====== DATA FOR REVIEW ======

-- ===== PORT B =====
-- B's `cat(w)`
def pvCat (w : String) : Nat :=
  if PySem.Str.len w = 1 then 1
  else if PySem.Str.len w = 2 ∧ PySem.Str.pyGet? w 1 = some '.' then 2
  else 0

-- B's outer while-loop over the word list: the inner while computes j as i+1 plus the
-- number of immediately following words of the same category, so words[i:j] is
-- words[i] :: takeWhile and the loop resumes at dropWhile (exact for the index scan).
def pvGroup : List String → List String
  | [] => []
  | w :: rest =>
    if pvCat w = 0 then w :: pvGroup rest
    else
      PySem.Str.join "" (w :: rest.takeWhile (fun x => pvCat x = pvCat w)) ::
        pvGroup (rest.dropWhile (fun x => pvCat x = pvCat w))
termination_by ws => ws.length
decreasing_by
  · simp
  · have := List.length_dropWhile_le (fun x => decide (pvCat x = pvCat w)) rest
    simp only [List.length_cons]
    omega

def combine_word_handler_alt (token : String) : String :=
  PySem.Str.join " " (pvGroup ((PySem.Str.split? token " ").getD []))

-- ===== PRECONDITION & SPEC =====
def Spec_combine_word_handler (token : String) (out : String) : Prop := out = combine_word_handler_alt token
instance (token : String) (out : String) : Decidable (Spec_combine_word_handler token out) := by unfold Spec_combine_word_handler; infer_instance

-- ===== CLAIM (what is proved, stated in full; the proofs are below) =====
def Claim_equal_combine_word_handler : Prop := ∀ (token : String), Dom_combine_word_handler token → Spec_combine_word_handler token (combine_word_handler token)

-- ===== LEMMAS AND PROOFS =====

-- A's loop state, reconstructed from an optional pending run (category, buffer)
def pvStateOf (nt : String) : Option (Nat × String) → String × String × String
  | none => (nt, "", "")
  | some (c, buf) => if c = 1 then (nt, buf, "") else (nt, "", buf)

-- invariant on the pending run: category is 1 or 2 and the buffer is nonempty
def pvPOK : Option (Nat × String) → Prop
  | none => True
  | some (c, buf) => (c = 1 ∨ c = 2) ∧ buf ≠ ""

-- the token sequence both programs emit, with a pending run carried along
def pvRun : Option (Nat × String) → List String → List String
  | none, [] => []
  | some (_, buf), [] => [buf]
  | p, w :: ws =>
    if pvCat w = 0 then
      (match p with | none => [] | some (_, buf) => [buf]) ++ w :: pvRun none ws
    else
      match p with
      | none => pvRun (some (pvCat w, w)) ws
      | some (c', buf) =>
        if c' = pvCat w then pvRun (some (pvCat w, buf ++ w)) ws
        else buf :: pvRun (some (pvCat w, w)) ws

-- every token followed by a space, concatenated (the shape A's accumulator builds)
def pvSconcat (ts : List String) : String := ts.foldr (fun t acc => t ++ " " ++ acc) ""

theorem pv_empty_toList : ("" : String).toList = [] := by decide

theorem pv_ne_empty_iff (a : String) : a ≠ "" ↔ a.toList ≠ [] := by
  constructor
  · intro h h2
    exact h (String.toList_inj.mp (by rw [h2, pv_empty_toList]))
  · intro h h2
    exact h (by rw [h2, pv_empty_toList])

theorem pv_append_ne_empty (a b : String) (h : a ≠ "") : a ++ b ≠ "" := by
  rw [pv_ne_empty_iff] at h ⊢
  rw [String.toList_append]
  simp [h]

theorem pvCat_one_ne_empty {w : String} (h : PySem.Str.len w = 1) : w ≠ "" := by
  have hl := PySem.Str.len_eq w
  rw [pv_ne_empty_iff]
  intro h'
  rw [h, h'] at hl
  simp at hl

theorem pvCat_two_ne_empty {w : String} (h : PySem.Str.len w = 2) : w ≠ "" := by
  have hl := PySem.Str.len_eq w
  rw [pv_ne_empty_iff]
  intro h'
  rw [h, h'] at hl
  simp at hl

theorem pvCat_ne_empty {w : String} (h : pvCat w ≠ 0) : w ≠ "" := by
  unfold pvCat at h
  split_ifs at h with hA hB
  · exact pvCat_one_ne_empty hA
  · exact pvCat_two_ne_empty hB.1
  · simp at h

theorem pvCat_cases (w : String) : pvCat w = 0 ∨ pvCat w = 1 ∨ pvCat w = 2 := by
  unfold pvCat
  split_ifs <;> simp

-- A's loop body, characterised by the category of the incoming word
theorem pvStepA_zero {w : String} (h : pvCat w = 0) (st : String × String × String) :
    pvStepA st w = (pvFlushA st ++ w ++ " ", "", "") := by
  unfold pvCat at h
  unfold pvStepA pvFlushA
  split_ifs at h ⊢ <;> simp_all

theorem pvStepA_one {w : String} (h : pvCat w = 1) (st : String × String × String) :
    pvStepA st w = if st.2.2 ≠ "" then (st.1 ++ st.2.2 ++ " ", st.2.1 ++ w, "")
      else (st.1, st.2.1 ++ w, st.2.2) := by
  unfold pvCat at h
  unfold pvStepA
  split_ifs at h ⊢ <;> simp_all

theorem pvStepA_two {w : String} (h : pvCat w = 2) (st : String × String × String) :
    pvStepA st w = if st.2.1 ≠ "" then (st.1 ++ st.2.1 ++ " ", "", st.2.2 ++ w)
      else (st.1, st.2.1, st.2.2 ++ w) := by
  unfold pvCat at h
  unfold pvStepA
  split_ifs at h ⊢ <;> simp_all

theorem pvSconcat_cons (t : String) (ts : List String) :
    pvSconcat (t :: ts) = t ++ " " ++ pvSconcat ts := rfl

-- A's loop + final flushes compute exactly the pending-run token stream
theorem pvA_run (ws : List String) : ∀ (nt : String) (p : Option (Nat × String)), pvPOK p →
    pvFlushA (ws.foldl pvStepA (pvStateOf nt p)) = nt ++ pvSconcat (pvRun p ws) := by
  induction ws with
  | nil =>
    rintro nt (_ | ⟨c, buf⟩) hp
    · simp [pvStateOf, pvFlushA, pvRun, pvSconcat]
    · obtain ⟨hc, hbuf⟩ := hp
      rcases hc with hc | hc <;>
        simp [hc, pvStateOf, pvFlushA, pvRun, pvSconcat, hbuf, String.append_assoc]
  | cons w ws ih =>
    rintro nt (_ | ⟨c, buf⟩) hp <;> simp only [List.foldl_cons]
    · rcases pvCat_cases w with h0 | h1 | h2
      · rw [show pvStepA (pvStateOf nt none) w = pvStateOf (nt ++ w ++ " ") none by
            rw [pvStepA_zero h0]; simp [pvStateOf, pvFlushA]]
        rw [ih (nt ++ w ++ " ") none trivial]
        simp [pvRun, h0, pvSconcat_cons, String.append_assoc]
      · have hw : w ≠ "" := pvCat_ne_empty (by omega)
        rw [show pvStepA (pvStateOf nt none) w = pvStateOf nt (some (1, w)) by
            rw [pvStepA_one h1]; simp [pvStateOf]]
        rw [ih nt (some (1, w)) ⟨Or.inl rfl, hw⟩]
        simp [pvRun, h1]
      · have hw : w ≠ "" := pvCat_ne_empty (by omega)
        rw [show pvStepA (pvStateOf nt none) w = pvStateOf nt (some (2, w)) by
            rw [pvStepA_two h2]; simp [pvStateOf]]
        rw [ih nt (some (2, w)) ⟨Or.inr rfl, hw⟩]
        simp [pvRun, h2]
    · obtain ⟨hc, hbuf⟩ := hp
      rcases pvCat_cases w with h0 | h1 | h2
      · rcases hc with hc | hc <;> subst hc
        · rw [show pvStepA (pvStateOf nt (some (1, buf))) w
              = pvStateOf (nt ++ buf ++ " " ++ w ++ " ") none by
              rw [pvStepA_zero h0]; simp [pvStateOf, pvFlushA, hbuf]]
          rw [ih _ none trivial]
          simp [pvRun, h0, pvSconcat_cons, String.append_assoc]
        · rw [show pvStepA (pvStateOf nt (some (2, buf))) w
              = pvStateOf (nt ++ buf ++ " " ++ w ++ " ") none by
              rw [pvStepA_zero h0]; simp [pvStateOf, pvFlushA, hbuf]]
          rw [ih _ none trivial]
          simp [pvRun, h0, pvSconcat_cons, String.append_assoc]
      · have hw : w ≠ "" := pvCat_ne_empty (by omega)
        rcases hc with hc | hc <;> subst hc
        · rw [show pvStepA (pvStateOf nt (some (1, buf))) w
              = pvStateOf nt (some (1, buf ++ w)) by
              rw [pvStepA_one h1]; simp [pvStateOf]]
          rw [ih nt (some (1, buf ++ w)) ⟨Or.inl rfl, pv_append_ne_empty _ _ hbuf⟩]
          simp [pvRun, h1]
        · rw [show pvStepA (pvStateOf nt (some (2, buf))) w
              = pvStateOf (nt ++ buf ++ " ") (some (1, w)) by
              rw [pvStepA_one h1]; simp [pvStateOf, hbuf]]
          rw [ih (nt ++ buf ++ " ") (some (1, w)) ⟨Or.inl rfl, hw⟩]
          simp [pvRun, h1, pvSconcat_cons, String.append_assoc]
      · have hw : w ≠ "" := pvCat_ne_empty (by omega)
        rcases hc with hc | hc <;> subst hc
        · rw [show pvStepA (pvStateOf nt (some (1, buf))) w
              = pvStateOf (nt ++ buf ++ " ") (some (2, w)) by
              rw [pvStepA_two h2]; simp [pvStateOf, hbuf]]
          rw [ih (nt ++ buf ++ " ") (some (2, w)) ⟨Or.inr rfl, hw⟩]
          simp [pvRun, h2, pvSconcat_cons, String.append_assoc]
        · rw [show pvStepA (pvStateOf nt (some (2, buf))) w
              = pvStateOf nt (some (2, buf ++ w)) by
              rw [pvStepA_two h2]; simp [pvStateOf]]
          rw [ih nt (some (2, buf ++ w)) ⟨Or.inr rfl, pv_append_ne_empty _ _ hbuf⟩]
          simp [pvRun, h2]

======

INSTRUCTIONS FOR THE TASK.
How many lines in the data contain "only"? Answer with the number alone.

ANSWER FOR THIS EXERCISE.
2